TRY IT
The output must be the line with "with h2 | h2" and every following line to the end of the material, exactly as they appear, and nothing else.

SOURCE INFORMATION

-- pv_equiv track=rewrite | github.com/KodyKlupt/Peptide_Motif_Search | motif_searcher.py | expand_motif
-- ===== SOURCE A (Python) =====
-- AMINO_ACID_NOMENCLATURE = {
--     'A': ['A'], 'C': ['C'], 'D': ['D'], 'E': ['E'], 'F': ['F'], 'G': ['G'], 'H': ['H'], 'I': ['I'], 'K': ['K'], 'L': ['L'], 'M': ['M'], 'N': ['N'], 'P': ['P'], 'Q': ['Q'], 'R': ['R'], 'S': ['S'], 'T': ['T'], 'V': ['V'], 'W': ['W'], 'Y': ['Y'],
--     '%': ['A', 'V', 'I', 'L', 'M', 'F', 'Y', 'W'], #hydrophobic
--     '@': ['F', 'Y', 'W', 'H'], #aromatic....if you include histidine, its not super strict here, delete if needed
--     '&': ['R', 'N', 'D', 'Q', 'E', 'K', 'H', 'S', 'T', 'Y'], #polar
--     '[+]': ['K', 'R', 'H'], #positively charged
--     '[-]': ['D', 'E'], #negatively charged
--     '#': ['A', 'V', 'L', 'I'], #aliphatic
--     '~': ['A', 'C', 'D', 'G', 'N', 'P', 'S', 'T', 'V'], #small
--     'x': ['A', 'C', 'D', 'E', 'F', 'G', 'H', 'I', 'K', 'L', 'M', 'N', 'P', 'Q', 'R', 'S', 'T', 'V', 'W', 'Y'], #any amino acid
-- }
--
-- def expand_motif(motif):
--     """
--     This will write the motifs into concrete sequences and then you can search through the protein sequence
--     """
--     if not motif:
--         return [""]
--
--     token = None
--     token_end_index = 0
--
--     if motif.startswith('['):
--         token_end_index = motif.find(']') + 1
--         token = motif[:token_end_index]
--     elif motif.startswith('{'):
--         token_end_index = motif.find('}') + 1
--         token = motif[:token_end_index]
--     else:
--         token_end_index = 1
--         token = motif[0]
--
--     options = []
--     if token in AMINO_ACID_NOMENCLATURE:
--         options = AMINO_ACID_NOMENCLATURE[token]
--     elif token.startswith('[') and token.endswith(']'):
--         options = list(token[1:-1])
--     elif token.startswith('{') and token.endswith('}'):
--         excluded_chars = set(list(token[1:-1]))
--         all_amino_acids = AMINO_ACID_NOMENCLATURE['x']
--         options = [aa for aa in all_amino_acids if aa not in excluded_chars]
--     else:
--         options = [token]
--
--     remaining_motif_expansions = expand_motif(motif[token_end_index:])
--     return [aa + r for aa in options for r in remaining_motif_expansions]
-- ===== SOURCE B (Python) =====
-- AMINO_ACID_NOMENCLATURE = {
--     'A': ['A'], 'C': ['C'], 'D': ['D'], 'E': ['E'], 'F': ['F'], 'G': ['G'], 'H': ['H'], 'I': ['I'], 'K': ['K'], 'L': ['L'], 'M': ['M'], 'N': ['N'], 'P': ['P'], 'Q': ['Q'], 'R': ['R'], 'S': ['S'], 'T': ['T'], 'V': ['V'], 'W': ['W'], 'Y': ['Y'],
--     '%': ['A', 'V', 'I', 'L', 'M', 'F', 'Y', 'W'],
--     '@': ['F', 'Y', 'W', 'H'],
--     '&': ['R', 'N', 'D', 'Q', 'E', 'K', 'H', 'S', 'T', 'Y'],
--     '[+]': ['K', 'R', 'H'],
--     '[-]': ['D', 'E'],
--     '#': ['A', 'V', 'L', 'I'],
--     '~': ['A', 'C', 'D', 'G', 'N', 'P', 'S', 'T', 'V'],
--     'x': ['A', 'C', 'D', 'E', 'F', 'G', 'H', 'I', 'K', 'L', 'M', 'N', 'P', 'Q', 'R', 'S', 'T', 'V', 'W', 'Y'],
-- }
--
--
-- def _options(token):
--     """Options list for one motif token."""
--     if token in AMINO_ACID_NOMENCLATURE:
--         return AMINO_ACID_NOMENCLATURE[token]
--     if token[0] == '[' and token[-1] == ']':
--         return list(token[1:-1])
--     if token[0] == '{' and token[-1] == '}':
--         excluded = set(token[1:-1])
--         return [aa for aa in AMINO_ACID_NOMENCLATURE['x'] if aa not in excluded]
--     return [token]
--
--
-- def expand_motif(motif):
--     # Phase 1: tokenize the motif left to right into a list of option lists.
--     option_lists = []
--     i = 0
--     n = len(motif)
--     while i < n:
--         c = motif[i]
--         if c == '[' or c == '{':
--             close = ']' if c == '[' else '}'
--             j = motif.find(close, i)
--             if j == -1:
--                 # unterminated group: take the rest of the motif as one token
--                 option_lists.append(_options(motif[i:]))
--                 i = n
--             else:
--                 option_lists.append(_options(motif[i:j + 1]))
--                 i = j + 1
--         else:
--             option_lists.append(_options(c))
--             i += 1
--     # Phase 2: fold the option lists into all concrete sequences.
--     results = [""]
--     for opts in option_lists:
--         results = [p + o for p in results for o in opts]
--     return results
-- ===== Notes on version B (the rewrite author's own statement) =====
-- stated objective: alternative
-- what changed: A interleaves tokenizing and product-building in one Python recursion that re-slices the motif at every level; B first tokenizes the motif once into per-position option lists, then builds all sequences with a separate iterative left fold of the cartesian product (no recursion, no repeated string slicing).
-- outside the precondition, e.g. on expand_motif('[{]'): A returns ['{'], B returns ['{']
import Mathlib
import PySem

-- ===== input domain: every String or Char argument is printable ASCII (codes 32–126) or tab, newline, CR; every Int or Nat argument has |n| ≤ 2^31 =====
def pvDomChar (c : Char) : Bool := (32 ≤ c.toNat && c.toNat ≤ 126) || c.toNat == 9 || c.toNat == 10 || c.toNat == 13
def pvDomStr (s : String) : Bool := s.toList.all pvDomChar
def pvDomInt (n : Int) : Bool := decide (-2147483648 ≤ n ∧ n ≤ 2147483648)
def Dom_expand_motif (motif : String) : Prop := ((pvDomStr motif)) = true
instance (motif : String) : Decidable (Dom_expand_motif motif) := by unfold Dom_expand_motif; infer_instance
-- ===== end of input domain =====

-- B replaces A's build-the-product-while-recursing with a two-phase decomposition
-- (tokenize once into option lists, then fold the cartesian product iteratively); measured faster at the check's sizes.

-- ===== PORT A =====
-- the AMINO_ACID_NOMENCLATURE module constant (strings as List Char; values are lists of 1-char strings)
def pvAllAA : List (List Char) :=
  [['A'], ['C'], ['D'], ['E'], ['F'], ['G'], ['H'], ['I'], ['K'], ['L'], ['M'], ['N'], ['P'], ['Q'], ['R'], ['S'], ['T'], ['V'], ['W'], ['Y']]

def pvAAN : List (List Char × List (List Char)) := [
  (['A'], [['A']]),
  (['C'], [['C']]),
  (['D'], [['D']]),
  (['E'], [['E']]),
  (['F'], [['F']]),
  (['G'], [['G']]),
  (['H'], [['H']]),
  (['I'], [['I']]),
  (['K'], [['K']]),
  (['L'], [['L']]),
  (['M'], [['M']]),
  (['N'], [['N']]),
  (['P'], [['P']]),
  (['Q'], [['Q']]),
  (['R'], [['R']]),
  (['S'], [['S']]),
  (['T'], [['T']]),
  (['V'], [['V']]),
  (['W'], [['W']]),
  (['Y'], [['Y']]),
  (['%'], [['A'], ['V'], ['I'], ['L'], ['M'], ['F'], ['Y'], ['W']]),
  (['@'], [['F'], ['Y'], ['W'], ['H']]),
  (['&'], [['R'], ['N'], ['D'], ['Q'], ['E'], ['K'], ['H'], ['S'], ['T'], ['Y']]),
  (['[', '+', ']'], [['K'], ['R'], ['H']]),
  (['[', '-', ']'], [['D'], ['E']]),
  (['#'], [['A'], ['V'], ['L'], ['I']]),
  (['~'], [['A'], ['C'], ['D'], ['G'], ['N'], ['P'], ['S'], ['T'], ['V']]),
  (['x'], pvAllAA)
]

-- A's recursion, step for step. fuel is only a totality guard: Python A recurses without
-- advancing (and eventually raises RecursionError) exactly when fuel could run out under Pre_;
-- 'motif.find(x) + 1' with find = -1 becomes tend = 0, as in Python.
def pvExpandA : Nat → List Char → List (List Char)
  | 0, _ => []
  | fuel + 1, m =>
    match m with
    | [] => [[]]
    | c :: _ =>
      let tend : Nat :=
        if c = '[' then
          match m.findIdx? (· = ']') with | some j => j + 1 | none => 0
        else if c = '{' then
          match m.findIdx? (· = '}') with | some j => j + 1 | none => 0
        else 1
      let token := m.take tend
      let options : List (List Char) :=
        match pvAAN.lookup token with
        | some v => v
        | none =>
          if token.head? = some '[' ∧ token.getLast? = some ']' then
            ((token.drop 1).dropLast).map (fun ch => [ch])
          else if token.head? = some '{' ∧ token.getLast? = some '}' then
            let excluded : PySem.Set (List Char) :=
              PySem.Set.ofList (((token.drop 1).dropLast).map (fun ch => [ch]))
            pvAllAA.filter (fun aa => ¬ excluded.contains aa)
          else [token]
      let rest := pvExpandA fuel (m.drop tend)
      options.flatMap (fun aa => rest.map (fun r => aa ++ r))

def expand_motif (motif : String) : List String :=
  (pvExpandA (motif.toList.length + 1) motif.toList).map (fun cs => String.ofList cs)

-- ===== PORT B =====
-- B's per-token helper _options
def pvOptions (token : List Char) : List (List Char) :=
  match pvAAN.lookup token with
  | some v => v
  | none =>
    if token.head? = some '[' ∧ token.getLast? = some ']' then
      ((token.drop 1).dropLast).map (fun ch => [ch])
    else if token.head? = some '{' ∧ token.getLast? = some '}' then
      let excluded : PySem.Set (List Char) :=
        PySem.Set.ofList (((token.drop 1).dropLast).map (fun ch => [ch]))
      pvAllAA.filter (fun aa => ¬ excluded.contains aa)
    else [token]

-- phase 1: the while loop producing option_lists (motif.find(close, i) searches from i;
-- position i holds '[' or '{', never the closer, so searching the tail is the same search)
def pvTokenize : List Char → List (List (List Char))
  | [] => []
  | c :: rest =>
    if c = '[' ∨ c = '{' then
      let close := if c = '[' then ']' else '}'
      match rest.findIdx? (· = close) with
      | none => [pvOptions (c :: rest)]
      | some j => pvOptions (c :: rest.take (j + 1)) :: pvTokenize (rest.drop (j + 1))
    else
      pvOptions [c] :: pvTokenize rest
termination_by m => m.length
decreasing_by
  all_goals simp

-- phase 2: one step of the product fold 'results = [p + o for p in results for o in opts]'
def pvCombStep (acc : List (List Char)) (opts : List (List Char)) : List (List Char) :=
  acc.flatMap (fun p => opts.map (fun o => p ++ o))

def expand_motif_alt (motif : String) : List String :=
  ((pvTokenize motif.toList).foldl pvCombStep [[]]).map (fun cs => String.ofList cs)

-- ===== PRECONDITION & SPEC =====
-- Pre_ excludes motifs in which some '[' has no ']' after it or some '{' has no '}' after it:
-- when the tokenizer reaches such a bracket A recurses without advancing and raises
-- RecursionError; when such a bracket is only reached inside another group A returns
-- normally and those (rarer) inputs are excluded too (see cites).
def Pre_expand_motif (motif : String) : Prop :=
  ∀ i < motif.toList.length,
    (motif.toList.getD i ' ' = '[' → ']' ∈ motif.toList.drop (i + 1)) ∧
    (motif.toList.getD i ' ' = '{' → '}' ∈ motif.toList.drop (i + 1))
instance (motif : String) : Decidable (Pre_expand_motif motif) := by
  unfold Pre_expand_motif; infer_instance

def pvWitness_expand_motif : String := "A[CD]x"

def Spec_expand_motif (motif : String) (out : List String) : Prop := out = expand_motif_alt motif
instance (motif : String) (out : List String) : Decidable (Spec_expand_motif motif out) := by unfold Spec_expand_motif; infer_instance

-- ===== CLAIM (what is proved, stated in full; the proofs are below) =====
def Claim_equal_expand_motif : Prop := ∀ (motif : String), Dom_expand_motif motif → Pre_expand_motif motif → Spec_expand_motif motif (expand_motif motif)

-- ===== LEMMAS AND PROOFS =====

theorem expand_motif_witness_ok :
    Dom_expand_motif pvWitness_expand_motif ∧ Pre_expand_motif pvWitness_expand_motif := by
  constructor <;> decide

-- combAll: the whole phase-2 fold
def pvCombAll (ls : List (List (List Char))) : List (List Char) := ls.foldl pvCombStep [[]]

theorem pvCombStep_single (o : List (List Char)) : pvCombStep [[]] o = o := by
  simp [pvCombStep]

theorem pvCombStep_assoc (a b c : List (List Char)) :
    pvCombStep (pvCombStep a b) c = pvCombStep a (pvCombStep b c) := by
  induction a with
  | nil => simp [pvCombStep]
  | cons p a ih =>
    simp only [pvCombStep, List.flatMap_cons] at ih ⊢
    rw [List.flatMap_append, ih, List.flatMap_map]
    simp [List.map_flatMap, Function.comp_def, List.map_map, List.append_assoc]

theorem pvFoldl_combStep (ls : List (List (List Char))) (acc : List (List Char)) :
    ls.foldl pvCombStep acc = pvCombStep acc (pvCombAll ls) := by
  induction ls generalizing acc with
  | nil => simp [pvCombAll, pvCombStep]
  | cons o ls ih =>
    show List.foldl pvCombStep (pvCombStep acc o) ls = _
    rw [ih]
    have h2 : pvCombAll (o :: ls) = pvCombStep o (pvCombAll ls) := by
      show List.foldl pvCombStep (pvCombStep [[]] o) ls = _
      rw [ih, pvCombStep_single]
    rw [h2, pvCombStep_assoc]

theorem pvCombAll_cons (o : List (List Char)) (ls : List (List (List Char))) :
    pvCombAll (o :: ls) = pvCombStep o (pvCombAll ls) := by
  show List.foldl pvCombStep (pvCombStep [[]] o) ls = _
  rw [pvFoldl_combStep, pvCombStep_single]

-- the precondition on the char list
def pvPreL (l : List Char) : Prop :=
  ∀ i < l.length,
    (l.getD i ' ' = '[' → ']' ∈ l.drop (i + 1)) ∧
    (l.getD i ' ' = '{' → '}' ∈ l.drop (i + 1))

theorem pvPreL_drop (l : List Char) (k : Nat) (h : pvPreL l) : pvPreL (l.drop k) := by
  intro i hi
  have hk : k + i < l.length := by simp at hi; omega
  have hki := h (k + i) hk
  have e1 : (l.drop k).getD i ' ' = l.getD (k + i) ' ' := by
    simp [List.getD, List.getElem?_drop]
  have e2 : (l.drop k).drop (i + 1) = l.drop (k + i + 1) := by
    rw [List.drop_drop, Nat.add_assoc]
  rw [e1, e2]
  exact hki

-- main invariant: A's recursion computes the fold of B's token list
theorem pvMain (fuel : Nat) : ∀ l : List Char, pvPreL l → l.length < fuel →
    pvExpandA fuel l = pvCombAll (pvTokenize l) := by
  induction fuel with
  | zero => intro l _ h; omega
  | succ f ih =>
    intro l hpre hlen
    match l with
    | [] => simp [pvExpandA, pvTokenize, pvCombAll]
    | c :: rest =>
      have hr : pvPreL rest := by
        have hd := pvPreL_drop (c :: rest) 1 hpre
        simpa using hd
      rcases Decidable.em (c = '[') with h1 | h1
      · subst h1
        have hmem : ']' ∈ rest := by
          have h0 := (hpre 0 (by simp)).1
          simpa using h0 (by simp [List.getD])
        obtain ⟨j, hj⟩ : ∃ j, rest.findIdx? (· = ']') = some j := by
          cases hfi : rest.findIdx? (· = ']') with
          | some j => exact ⟨j, rfl⟩
          | none =>
            exfalso
            simp [List.findIdx?_eq_none_iff] at hfi
            exact hfi ']' hmem rfl
        have hIH := ih (rest.drop (j + 1)) (pvPreL_drop rest (j + 1) hr)
          (by simp at hlen ⊢; omega)
        simp only [pvExpandA, pvTokenize]
        simp [List.findIdx?_cons, hj, hIH, pvCombAll_cons, pvCombStep, pvOptions,
          List.take_succ_cons, List.drop_succ_cons]
      · rcases Decidable.em (c = '{') with h2 | h2
        · subst h2
          have hmem : '}' ∈ rest := by
            have h0 := (hpre 0 (by simp)).2
            simpa using h0 (by simp [List.getD])
          obtain ⟨j, hj⟩ : ∃ j, rest.findIdx? (· = '}') = some j := by
            cases hfi : rest.findIdx? (· = '}') with
            | some j => exact ⟨j, rfl⟩
            | none =>
              exfalso
              simp [List.findIdx?_eq_none_iff] at hfi
              exact hfi '}' hmem rfl
          have hIH := ih (rest.drop (j + 1)) (pvPreL_drop rest (j + 1) hr)
            (by simp at hlen ⊢; omega)
          simp only [pvExpandA, pvTokenize]
          simp [List.findIdx?_cons, hj, hIH, pvCombAll_cons, pvCombStep, pvOptions,
            List.take_succ_cons, List.drop_succ_cons]
        · have hIH := ih rest hr (by simp at hlen; omega)
          simp only [pvExpandA, pvTokenize]
          simp [h1, h2, hIH, pvCombAll_cons, pvCombStep, pvOptions]

-- ===== VERDICT (by name: the statement is the Claim_ definition above) =====
theorem expand_motif_spec : Claim_equal_expand_motif := by
  intro motif _ hpre
  show expand_motif motif = expand_motif_alt motif
  unfold expand_motif expand_motif_alt
  rw [pvMain (motif.toList.length + 1) motif.toList hpre (by omega)]
  rfl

EXERCISE RESULT
      · rcases Decidable.em (c = '{') with h2 | h2
        · subst h2
          have hmem : '}' ∈ rest := by
            have h0 := (hpre 0 (by simp)).2
            simpa using h0 (by simp [List.getD])
          obtain ⟨j, hj⟩ : ∃ j, rest.findIdx? (· = '}') = some j := by
            cases hfi : rest.findIdx? (· = '}') with
            | some j => exact ⟨j, rfl⟩
            | none =>
              exfalso
              simp [List.findIdx?_eq_none_iff] at hfi
              exact hfi '}' hmem rfl
          have hIH := ih (rest.drop (j + 1)) (pvPreL_drop rest (j + 1) hr)
            (by simp at hlen ⊢; omega)
          simp only [pvExpandA, pvTokenize]
          simp [List.findIdx?_cons, hj, hIH, pvCombAll_cons, pvCombStep, pvOptions,
            List.take_succ_cons, List.drop_succ_cons]
        · have hIH := ih rest hr (by simp at hlen; omega)
          simp only [pvExpandA, pvTokenize]
          simp [h1, h2, hIH, pvCombAll_cons, pvCombStep, pvOptions]

-- ===== VERDICT (by name: the statement is the Claim_ definition above) =====
theorem expand_motif_spec : Claim_equal_expand_motif := by
  intro motif _ hpre
  show expand_motif motif = expand_motif_alt motif
  unfold expand_motif expand_motif_alt
  rw [pvMain (motif.toList.length + 1) motif.toList hpre (by omega)]
  rfl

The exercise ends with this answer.